On the day captured in th
e photo, though, that was all off in the unimaginable future. Bradley and Pierce leaned shoulder to shoulder, holding a race trophy they’d just won, putting on toothy smiles for the camera. The day Bradley had inherited the All In had no doubt been his proudest moment.
People usually use the name of someone or something important. Lex stiffened. The boat, he thought. It had to be the boat.
And he rose.
Keely and her parents walked out of the church, squinting in the late-morning sunlight. The bells of the carillon sounded in the background.
“Lovely sermon, Reverend,” Jeannie said warmly, shaking his hand.
“Glad you enjoyed it. And it’s been a pleasure to have you back.” He smiled at Keely with eyes so twinkly she wondered if he knew just how long it had been since she’d been to services.
A snatch of My Chemical Romance shattered the silence. Blushing furiously, Keely dug out her phone.
“Excuse me,” Keely muttered, and hurried down the steps. “Hello?”
“Keely? Lex,” he said briefly. “Where are you? Can you get loose?”
“I’m just coming out of church. What’s up?”
“I just figured out something that might be our answer.”
“To what?”
“The password. What church are you at?”
“St. Stephen’s, over on Hollis.”
“Great. I’ll be by in ten minutes.”
It was closer to five when his Jeep swung up.

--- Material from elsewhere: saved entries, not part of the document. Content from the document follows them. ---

-- characterisation of the row-flip pass
lemma pv_currfold_len (rbit : Nat → Bool) (m : Nat) (l : List Nat) :
    ∀ (c : List (List Int)),
      (l.foldl (fun c i => if rbit i then
          (List.range m).foldl (fun c j => c.modify i (fun row => row.modify j (· * -1))) c
        else c) c).length = c.length := by
  induction l with
  | nil => intro c; rfl
  | cons x l ih =>
    intro c
    simp only [List.foldl_cons]
    rw [ih]
    by_cases h : rbit x <;> simp [h, pv_modfold]

lemma pv_currfold_getD (rbit : Nat → Bool) (m : Nat) :
    ∀ (cnt s : Nat) (c : List (List Int)) (ii : Nat),
      ((List.range' s cnt).foldl (fun c i => if rbit i then
          (List.range m).foldl (fun c j => c.modify i (fun row => row.modify j (· * -1))) c
        else c) c).getD ii []
      = if s ≤ ii ∧ ii < s + cnt ∧ rbit ii then
          (List.range m).foldl (fun r j => r.modify j (· * -1)) (c.getD ii [])
        else c.getD ii [] := by
  intro cnt
  induction cnt with
  | zero =>
    intro s c ii
    rw [List.range'_zero, List.foldl_nil, if_neg (by rintro ⟨h1, h2, h3⟩; omega)]
  | succ cnt ih =>
    intro s c ii
    rw [List.range'_succ, List.foldl_cons]
    by_cases hb : rbit s
    · rw [if_pos hb, pv_modfold, ih, pv_getD_modify]
      by_cases h1 : s = ii
      · subst h1
        rw [if_neg (show ¬(s + 1 ≤ s ∧ s < s + 1 + cnt ∧ rbit s = true) from by rintro ⟨h1', _, _⟩; omega),
          if_pos (show s ≤ s ∧ s < s + (cnt + 1) ∧ rbit s = true from ⟨le_rfl, by omega, hb⟩)]
        by_cases h2 : s < c.length
        · rw [if_pos ⟨rfl, h2⟩]
        · rw [if_neg (show ¬(s = s ∧ s < c.length) from by tauto)]
          have hd : c.getD s [] = [] := List.getD_eq_default _ _ (by omega)
          rw [hd, pv_rowneg_nil]
      · rw [if_neg (show ¬(s = ii ∧ ii < c.length) from fun hcon => h1 hcon.1)]
        by_cases h3 : s + 1 ≤ ii ∧ ii < s + 1 + cnt ∧ rbit ii = true
        · rw [if_pos h3, if_pos (show s ≤ ii ∧ ii < s + (cnt + 1) ∧ rbit ii = true from ⟨by omega, by omega, h3.2.2⟩)]
        · rw [if_neg h3, if_neg (show ¬(s ≤ ii ∧ ii < s + (cnt + 1) ∧ rbit ii = true) from fun hcon => h3 ⟨by omega, by omega, hcon.2.2⟩)]
    · rw [if_neg hb, ih]
      by_cases h1 : s = ii
      · subst h1
        rw [if_neg (by rintro ⟨h1', _, _⟩; omega), if_neg (by rintro ⟨_, _, h3⟩; exact hb h3)]
      · by_cases h3 : s + 1 ≤ ii ∧ ii < s + 1 + cnt ∧ rbit ii = true
        · rw [if_pos h3, if_pos ⟨by omega, by omega, h3.2.2⟩]
        · rw [if_neg h3, if_neg (fun hcon => h3 ⟨by omega, by omega, hcon.2.2⟩)]

lemma pv_sum_range_map (f : Nat → Int) (n : Nat) :
    (((List.range n).map f)).sum = ∑ i ∈ Finset.range n, f i := by
  induction n with
  | zero => simp
  | succ n ih => rw [List.range_succ, List.map_append, List.sum_append, Finset.sum_range_succ, ih]; simp

-- the effect of one in-place cell negation on the matrix
lemma pv_A2_modify (c : List (List Int)) (s j : Nat) (ii jj : Nat) :
    pvA2 (c.modify s (fun row => row.modify j (· * -1))) ii jj
      = if s = ii ∧ ii < c.length ∧ j = jj ∧ jj < (c.getD ii []).length
        then -(pvA2 c ii jj) else pvA2 c ii jj := by
  unfold pvA2
  rw [pv_getD_modify]
  by_cases h1 : s = ii ∧ ii < c.length
  · rw [if_pos h1]
    show ((c.getD ii []).modify j (· * -1)).getD jj 0 = _
    rw [pv_getD_modify]
    by_cases h2 : j = jj ∧ jj < (c.getD ii []).length
    · rw [if_pos h2, if_pos ⟨h1.1, h1.2, h2.1, h2.2⟩]
      show (c.getD ii []).getD jj 0 * -1 = -((c.getD ii []).getD jj 0)
      ring
    · rw [if_neg h2, if_neg (by tauto)]
  · rw [if_neg h1, if_neg (by tauto)]

lemma pv_rowlen_modify (c : List (List Int)) (s j ii : Nat) :
    ((c.modify s (fun row => row.modify j (· * -1))).getD ii []).length
      = (c.getD ii []).length := by
  rw [pv_getD_modify]
  by_cases h : s = ii ∧ ii < c.length
  · rw [if_pos h]
    show ((c.getD ii []).modify j (· * -1)).length = _
    rw [List.length_modify]
  · rw [if_neg h]

-- the column pass of A: one column, rows s..s+cnt-1
lemma pv_inner (cb : Bool) (j m : Nat) (hj : j < m) (rbit : Nat → Bool) (V H : Nat → Int) :
    ∀ (cnt s n : Nat) (c : List (List Int)) (vacc : Int),
      s + cnt ≤ n → c.length = n →
      (∀ ii, ii < n → (c.getD ii []).length = m) →
      (∀ ii, s ≤ ii → ii < n → pvA2 c ii j = (if rbit ii then -1 else 1)) →
      ∀ res, res = ((List.range' s cnt).foldl
        (fun (p : List (List Int) × Int) i =>
          ((if cb then p.1.modify i (fun row => row.modify j (· * -1)) else p.1),
           p.2 + (if ((((if cb then p.1.modify i (fun row => row.modify j (· * -1)) else p.1).getD i []).getD j 0) == 1)
                  then V i else H i)))
        (c, vacc)) →
      (res.2 = vacc + (((List.range' s cnt).map (fun i => if rbit i == cb then V i else H i)).sum)
       ∧ res.1.length = n
       ∧ (∀ ii, ii < n → (res.1.getD ii []).length = m)
       ∧ (∀ ii jj, jj ≠ j → pvA2 res.1 ii jj = pvA2 c ii jj)) := by
  intro cnt
  induction cnt with
  | zero =>
    intro s n c vacc _ hc hrow _ res hres
    subst hres
    exact ⟨by simp, hc, hrow, fun ii jj _ => rfl⟩
  | succ cnt ih =>
    intro s n c vacc hsn hc hrow hinv res hres
    have hslen : s < n := by omega
    set c' : List (List Int) := if cb then c.modify s (fun row => row.modify j (· * -1)) else c with hc'
    have hcl' : c'.length = n := by
      rw [hc']
      by_cases hcb : cb = true
      · rw [if_pos hcb, List.length_modify]; exact hc
      · rw [if_neg hcb]; exact hc
    have hrow' : ∀ ii, ii < n → (c'.getD ii []).length = m := by
      intro ii hii
      rw [hc']
      by_cases hcb : cb = true
      · rw [if_pos hcb, pv_rowlen_modify]; exact hrow ii hii
      · rw [if_neg hcb]; exact hrow ii hii
    have hread : pvA2 c' s j = (if (rbit s == cb) then 1 else -1) := by
      rw [hc']
      by_cases hcb : cb = true
      · rw [if_pos hcb, pv_A2_modify,
          if_pos ⟨rfl, by omega, rfl, by rw [hrow s hslen]; exact hj⟩,
          hinv s le_rfl hslen, hcb]
        by_cases hr : rbit s = true <;> simp [hr]
      · rw [if_neg hcb, hinv s le_rfl hslen]
        have hcb' : cb = false := by revert hcb; cases cb <;> simp
        rw [hcb']
        by_cases hr : rbit s = true <;> simp [hr]
    have hinv' : ∀ ii, s + 1 ≤ ii → ii < n → pvA2 c' ii j = (if rbit ii then -1 else 1) := by
      intro ii h1 h2
      have heq : pvA2 c' ii j = pvA2 c ii j := by
        rw [hc']
        by_cases hcb : cb = true
        · rw [if_pos hcb, pv_A2_modify, if_neg (by rintro ⟨h', _⟩; omega)]
        · rw [if_neg hcb]
      rw [heq]; exact hinv ii (by omega) h2
    have hoff : ∀ ii jj, jj ≠ j → pvA2 c' ii jj = pvA2 c ii jj := by
      intro ii jj hjj
      rw [hc']
      by_cases hcb : cb = true
      · rw [if_pos hcb, pv_A2_modify, if_neg (by rintro ⟨_, _, h', _⟩; exact hjj h'.symm)]
      · rw [if_neg hcb]
    have hres' : res = ((List.range' (s + 1) cnt).foldl
        (fun (p : List (List Int) × Int) i =>
          ((if cb then p.1.modify i (fun row => row.modify j (· * -1)) else p.1),
           p.2 + (if ((((if cb then p.1.modify i (fun row => row.modify j (· * -1)) else p.1).getD i []).getD j 0) == 1)
                  then V i else H i)))
        (c', vacc + (if (((c'.getD s []).getD j 0) == 1) then V s else H s))) := by
      rw [hres, List.range'_succ, List.foldl_cons]
    obtain ⟨e1, e2, e3, e4⟩ := ih (s + 1) n c'
      (vacc + (if (((c'.getD s []).getD j 0) == 1) then V s else H s))
      (by omega) hcl' hrow' hinv' res hres'
    have hbeq : (((c'.getD s []).getD j 0) == 1) = (rbit s == cb) := by
      have hh := hread
      unfold pvA2 at hh
      rw [hh]
      cases hbb : (rbit s == cb) <;> simp
    rw [hbeq] at e1
    refine ⟨?_, e2, e3, ?_⟩
    · rw [e1, List.range'_succ]
      simp only [List.map_cons, List.sum_cons]
      ring
    · intro ii jj hjj
      rw [e4 ii jj hjj, hoff ii jj hjj]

“I’ve got to go,” Keely told Jeannie, and kissed her goodbye.
She couldn’t help noticing the stares as she walked to the vehicle. So much for staying under the radar, she thought in resignation.
“You found the password?” she asked as she shut the door and snapped on her seatbelt.
“Not exactly. But I think I have a good guess. If I’m right, this might all be over.”
The snow they’d had since the last time they were up at the house had done the road no good. The Jeep bounced over the ruts with a tooth-rattling vigor that made it impossible to talk.
Little else had changed since their last visit, she saw when they arrived. The new snow lay in a pristine white layer over the yard and the steps, broken only by the small tracks of some little rodent.